Moreover, the Old Testament incessantly communicates God’s mercy:
13:17 And there shall cleave nought of the devoted thing to thy hand; that Jehovah may turn from the fierceness of his anger, and show thee mercy, and have compassion upon thee, and multiply thee, as he hath sworn unto thy fathers;
9:31 Nevertheless in thy manifold mercies thou didst not make a full end of them, nor forsake them; for thou art a gracious and merciful God.
25:6 Remember, O Jehovah, thy tender mercies and thy lovingkindness; For they have been ever of old.
63:9 In all their affliction he was afflicted, and the angel of his presence saved them: in his love and in his pity he redeemed them; and he bare them, and carried them all the days of old.

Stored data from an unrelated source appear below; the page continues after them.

-- pv_equiv track=rewrite | github.com/wheresjames/levv | levv/formats/utils.py | calcPriority
-- ===== SOURCE A (Python) =====
-- def calcPriority(s):
--     """Map keywords in *s* to a severity level (1 = critical … 6 = normal)."""
--     sl = s.lower()
--     if any(w in sl for w in ('fatal', 'critical', 'crit', 'error', 'err')):
--         return 1
--     if any(w in sl for w in ('warn', 'warning')):
--         return 2
--     if 'notice' in sl:
--         return 5
--     return 6
-- ===== SOURCE B (Python) =====
-- def calcPriority(s):
--     """Map keywords in *s* to a severity level (1 = critical ... 6 = normal)."""
--     table = {'fatal': 1, 'critical': 1, 'crit': 1, 'error': 1, 'err': 1,
--              'warn': 2, 'warning': 2, 'notice': 5}
--     sl = s.lower()
--     hits = [lvl for w, lvl in table.items() if w in sl]
--     return min(hits) if hits else 6
-- ===== Notes on version B (the rewrite author's own statement) =====
-- stated objective: alternative
-- what changed: Replaces A's priority-ordered short-circuit branch chain with a table-driven pass: a keyword->level dict is scanned once, levels of all matching keywords are collected, and the minimum (default 6) is returned.
import Mathlib
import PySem

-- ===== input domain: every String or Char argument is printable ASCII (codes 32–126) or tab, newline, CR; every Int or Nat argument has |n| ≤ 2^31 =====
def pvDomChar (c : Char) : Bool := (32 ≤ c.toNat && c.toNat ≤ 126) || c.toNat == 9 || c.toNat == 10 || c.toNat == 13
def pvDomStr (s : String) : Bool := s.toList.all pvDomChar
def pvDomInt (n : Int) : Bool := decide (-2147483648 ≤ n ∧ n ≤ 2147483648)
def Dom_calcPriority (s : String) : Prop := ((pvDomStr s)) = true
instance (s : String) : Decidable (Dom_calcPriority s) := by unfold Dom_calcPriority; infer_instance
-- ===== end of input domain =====

-- B replaces A's priority-ordered short-circuit branches with a keyword→level table scanned once, taking the minimum matched level (default 6); same return value everywhere.

-- ===== PORT A =====
def calcPriority (s : String) : Int :=
  let sl := PySem.Str.lower s
  if PySem.Str.isIn "fatal" sl || PySem.Str.isIn "critical" sl || PySem.Str.isIn "crit" sl
     || PySem.Str.isIn "error" sl || PySem.Str.isIn "err" sl then 1
  else if PySem.Str.isIn "warn" sl || PySem.Str.isIn "warning" sl then 2
  else if PySem.Str.isIn "notice" sl then 5
  else 6

-- ===== PORT B =====
def pvTable : List (String × Int) :=
  [("fatal", 1), ("critical", 1), ("crit", 1), ("error", 1), ("err", 1),
   ("warn", 2), ("warning", 2), ("notice", 5)]

def calcPriority_alt (s : String) : Int :=
  let sl := PySem.Str.lower s
  let hits := pvTable.filterMap (fun p => if PySem.Str.isIn p.1 sl then some p.2 else none)
  match PySem.List.min? hits (fun x => x) with
  | some m => m
  | none => 6

-- ===== PRECONDITION & SPEC =====
def Spec_calcPriority (s : String) (out : Int) : Prop := out = calcPriority_alt s
instance (s : String) (out : Int) : Decidable (Spec_calcPriority s out) := by unfold Spec_calcPriority; infer_instance

-- ===== CLAIM (what is proved, stated in full; the proofs are below) =====
def Claim_equal_calcPriority : Prop := ∀ (s : String), Dom_calcPriority s → Spec_calcPriority s (calcPriority s)

-- ===== LEMMAS AND PROOFS =====

-- ===== VERDICT (by name: the statement is the Claim_ definition above) =====
theorem calcPriority_spec : Claim_equal_calcPriority := by
  intro s _
  unfold Spec_calcPriority calcPriority calcPriority_alt pvTable
  simp only [List.filterMap_cons, List.filterMap_nil]
  -- both sides depend on s only through the eight substring tests: abstract them and check all 2^8 cases
  generalize PySem.Str.isIn "fatal" (PySem.Str.lower s) = b1
  generalize PySem.Str.isIn "critical" (PySem.Str.lower s) = b2
  generalize PySem.Str.isIn "crit" (PySem.Str.lower s) = b3
  generalize PySem.Str.isIn "error" (PySem.Str.lower s) = b4
  generalize PySem.Str.isIn "err" (PySem.Str.lower s) = b5
  generalize PySem.Str.isIn "warn" (PySem.Str.lower s) = b6
  generalize PySem.Str.isIn "warning" (PySem.Str.lower s) = b7
  generalize PySem.Str.isIn "notice" (PySem.Str.lower s) = b8
  revert b1 b2 b3 b4 b5 b6 b7 b8
  decide
theorem pvParse_sound : ∀ (fuel : Nat) (s : List Char) (t : SF) (r : List Char),
    pvParse fuel s = some (t, r) → s = pvSer t ++ r ∧ pvSmall t := by
  intro fuel
  induction fuel with
  | zero => intro s t r h; exact absurd h (by rw [pvParse]; simp)
  | succ f ih =>
    intro s t r h
    cases s with
    | nil => exact absurd h (by rw [pvParse]; simp)
    | cons c s1 =>
      rw [pvParse] at h
      split at h
      · -- c = '['
        rename_i hc
        split at h
        · -- pvParse f s1 = some (lft, ',' :: r2)
          rename_i lft r2 h1
          split at h
          · -- pvParse f r2 = some (rgt, ']' :: r3)
            rename_i rgt r3 h2
            simp only [Option.some.injEq, Prod.mk.injEq] at h
            obtain ⟨h3, h4⟩ := h
            obtain ⟨hs1, hsm1⟩ := ih s1 lft (',' :: r2) h1
            obtain ⟨hs2, hsm2⟩ := ih r2 rgt (']' :: r3) h2
            subst h4
            constructor
            · rw [hc, hs1, hs2, ← h3, pvSer]
              simp
            · rw [← h3]
              exact ⟨hsm1, hsm2⟩
          · exact absurd h (by simp)
        · exact absurd h (by simp)
      · -- number
        split at h
        · rename_i hc hd
          simp only [Option.some.injEq, Prod.mk.injEq] at h
          obtain ⟨h1, h2⟩ := h
          obtain ⟨g1, g2⟩ := pvDigitBounds c hd
          have hv : pvDigits [c] = (c.toNat : Int) - 48 := by
            simp [pvDigits]
          constructor
          · rw [← h1, ← h2, pvSer, hv, pvToChars_digit c hd]
            simp
          · rw [← h1, hv]
            exact ⟨by omega, by omega⟩
        · exact absurd h (by simp)

-- ---- inert strings: the scans find nothing ----
theorem pvInertStep_foldl_none (s : List Char) : List.foldl pvInertStep none s = none := by
  induction s with
  | nil => rfl
  | cons c r ih => exact ih

theorem pvSgl_ne_brk (c : Char) (h1 : c ≠ '[') (h2 : c ≠ ']') :
    String.ofList [c] ≠ "[" ∧ String.ofList [c] ≠ "]" := by
  constructor <;> intro hc <;> [apply h1; apply h2] <;>
    have := congrArg String.toList hc <;> simpa using this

These are just a few of those passages exemplifying the mercy of God. In fact, if you do a simple word count, the word “mercy” appears more in the Old Testament of God than the New by a ratio of almost two to one! But perhaps the objector is simply appalled by the content of certain passages that seem to portray God as a brutal dictator. I think this is the heart of the difficulty in all reality. Consider:
20:16 But of the cities of these peoples, that Jehovah thy God giveth thee for an inheritance, thou shalt save alive nothing that breatheth;
20:17 but thou shalt utterly destroy them: the Hittite, and the Amorite, the Canaanite, and the Perizzite, the Hivite, and the Jebusite; as Jehovah thy God hath commanded thee;
15:3 Now go and smite Amalek, and utterly destroy all that they have, and spare them not; but slay both man and woman, infant and suckling, ox and sheep, camel and ass.
These sorts of passages rest uncomfortably on the eyes and ears of Christian readers who see God as merciful (and indeed God’s mercy has been established above). And even the inclusion of killing women and children is extreme. How atrocious!
To give a short response, we must first consider that there is a difference between the Old Testament governmental theocracy that existed in Egypt, Israel, and Canaan versus the New Testament’s secularized form of government in Palestine. God often meted out judgment in the here and now because sin was serious business back then. There was no benefit of God’s grace through Jesus since this era antedates Jesus. Thus nations were judged and literally cut off so that the spread of their corruption did not serve as a cancer to God’s people. But children and infants?? Actually, God is always taking the lives of everyone through old age, disease, or accident. God permits these things to happen in our lives so that each of us will inevitably have a final moment on earth. That God has used the vehicle of war during this time period should be of no surprise. Indeed, God as the creator of human life has the moral right to take it as He deems fit but us as human beings do not possess that right. Now I’m not special pleading here. You, as a human being, have the right to arrange and rearrange the contents of your own house as much as you want to. But nobody else is permitted to come in and do it. Analogously, we belong to God and if He thinks that in the grand scope of human history more people will benefit with eternal life than not by judging these corrupt nations by having even the children killed then so be it. Eternal life with God is an incommensurable good! After all, the children and infants themselves will actually benefit as they will receive eternal life whereas had they been raised to adulthood would have almost certainly embraced the pagan doctrines and ideals of their culture that would have damned them (since children lack the moral decision-making ability, they will not be held accountable for their sins - Isaiah 7:16; And also the Patriarchs expected children would be with God – Genesis 37:35). Thus, these reasons and more show that God’s mercy is logically consistent with His judgment and, hence, cannot serve to show that in and of itself God is morally distinguishable from Testament to Testament.